これを見ると、東京都、大阪府などは別として、愛知県、静岡県、富山県など、製造業の構成比が高い県が、1人当たり県民所得の上位を占めていることがわかります。これが何を意味しているのか考察してみます。



(1) 労働生産性

まず、労働生産性との関係です。

労働生産性というのは、簡単にいえば、生産額を投入した労働力で割って、労働力1単位当たりどれだけの付加価値を生み出したかを示したものです。ここでは労働力数値として県民経済計算の県内就業者数をとってみます。


労働生産性 = 県内(国内)総生産額 ÷ 県内就業者数

※表をクリックすると大きく表示されます
表9

表10


表9から、全国的に製造業の労働生産性は高い一方、サービス業や小売業などは低い傾向にあるということが言えます。

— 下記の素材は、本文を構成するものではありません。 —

-- ===== LEMMAS AND PROOFS =====

-- the comparator: x before y is fine iff x ++ y ≤ y ++ x (code-point order)
def pvLe (x y : List Char) : Prop := x ++ y ≤ y ++ x

-- numeric value of a string read as big-endian base-1114112 digits (1114112 > every code point)
def pvVal : List Char → ℕ
  | [] => 0
  | c :: s => c.toNat * 1114112 ^ s.length + pvVal s

theorem pvChar_lt (c : Char) : c.toNat < 1114112 := by
  have h := c.valid
  rcases h with h | ⟨h1, h2⟩ <;> unfold Char.toNat <;> omega

theorem pvVal_lt (s : List Char) : pvVal s < 1114112 ^ s.length := by
  induction s with
  | nil => simp [pvVal]
  | cons c s ih =>
    have hc : c.toNat + 1 ≤ 1114112 := pvChar_lt c
    have hp : 0 < (1114112:ℕ) ^ s.length := pow_pos (by norm_num) _
    calc c.toNat * 1114112 ^ s.length + pvVal s
        < c.toNat * 1114112 ^ s.length + 1114112 ^ s.length := by omega
      _ = (c.toNat + 1) * 1114112 ^ s.length := by ring
      _ ≤ 1114112 * 1114112 ^ s.length := Nat.mul_le_mul_right _ hc
      _ = 1114112 ^ (c :: s).length := by rw [List.length_cons, pow_succ]; ring

theorem pvVal_append (s t : List Char) :
    pvVal (s ++ t) = pvVal s * 1114112 ^ t.length + pvVal t := by
  induction s with
  | nil => simp [pvVal]
  | cons c s ih =>
    simp only [List.cons_append, pvVal, ih, List.length_append, pow_add]
    ring

-- lexicographic < agrees with numeric < on equal-length strings
theorem pvLt_val (x y : List Char) (h : x.length = y.length) (hlt : x < y) :
    pvVal x < pvVal y := by
  induction x generalizing y with
  | nil =>
    cases y with
    | nil => exact absurd hlt (List.not_lt_nil _)
    | cons d t => simp at h
  | cons c s ih =>
    cases y with
    | nil => simp at h
    | cons d t =>
      have hlen : s.length = t.length := by simpa using h
      rcases List.cons_lt_cons_iff.mp hlt with hcd | ⟨rfl, hst⟩
      · have hcd' : c.toNat < d.toNat := hcd
        have h1 : pvVal s < 1114112 ^ s.length := pvVal_lt s
        have h2 : 0 ≤ pvVal t := Nat.zero_le _
        simp only [pvVal, hlen]
        have hp : 0 < (1114112:ℕ) ^ t.length := pow_pos (by norm_num) _
        have : (c.toNat + 1) * 1114112 ^ t.length ≤ d.toNat * 1114112 ^ t.length :=
          Nat.mul_le_mul_right _ hcd'
        have h1' : pvVal s < 1114112 ^ t.length := hlen ▸ h1
        nlinarith
      · have := ih t hlen hst
        simp only [pvVal, hlen]
        omega

theorem pvLt_iff_val (x y : List Char) (h : x.length = y.length) :
    x < y ↔ pvVal x < pvVal y := by
  constructor
  · exact pvLt_val x y h
  · intro hv
    rcases lt_trichotomy x y with hxy | rfl | hyx
    · exact hxy
    · exact absurd hv (lt_irrefl _)
    · exact absurd (pvLt_val y x h.symm hyx) (by omega)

また、表10から、製造業の中でも業種によって、かなり差があり、富山県の製造業で大きなウェイトを占める電気機械や化学などは生産性が高いことが分かります。

これらのことから、富山県の製造業の労働生産性が全国値に比べ高いのは、電気機械や化学などの労働生産性の高い業種が大きなウェイトを占めているためと思われます。(なお、表10では金属製品の労働生産性が低いが、富山県の金属製品は大規模企業が多く1人当たり製造品出荷額も高いことから、必ずしもこの全国値はあてはまるものではないと考えられる。)

不動産業については、労働生産性が高くなっていますが、これは不動産業の生産額に「帰属家賃」が含まれるためと思われます。このため、持ち家率が高い富山県(平成17年国勢調査結果79.1%、全国第1位)、石川県(同69.7%、全国第21位)などは、労働生産性が高くなる傾向があるようです。


帰属家賃

持ち家について、借家や貸間と同様のサービスが生産されるものと仮定し、それを市場家賃で評価したもの



(2) 就業人口割合

つぎに就業人口割合を調べてみます。就業人口は県民経済計算の県内就業者数を使用します。表11をご覧ください。

就業人口割合 = 県内就業人口 ÷ 県内総人口 です。


表11

ごらんのとおり、富山県はこの割合が全国値よりも高くなっています。

これらのことから、富山県の1人当たり県民所得が高いのは、労働生産性の高い製造業(特に電気機械、化学など)のウェイトが高いという産業構造や、就業人口割合が高いことなどによるところが大きいと思われます。



5.おわりに


県民経済計算は各種統計資料をもとに推計するため、推計対象年度から1年半〜2年遅れとなり、速報性があるとは言えません。

しかし、県民経済計算の推計は、県民の経済活動の諸側面を、膨大な資料を使用して県民経済計算の概念に従って加工、組み立てて作成されており、推計結果は地域経済全体を表している唯一の指標といえます。

時系列での分析、他県との比較を通じて、経済実績の評価、県の経済の特徴等を把握し、各種施策を立案する際に利用することもできます。

今回は、製造業(名目値、実質値)や県民所得を中心に述べましたが、各分野について、さらに細かく分析すれば、おもしろい結果がでるかもしれません。興味のある方は分析してみてはいかがでしょうか。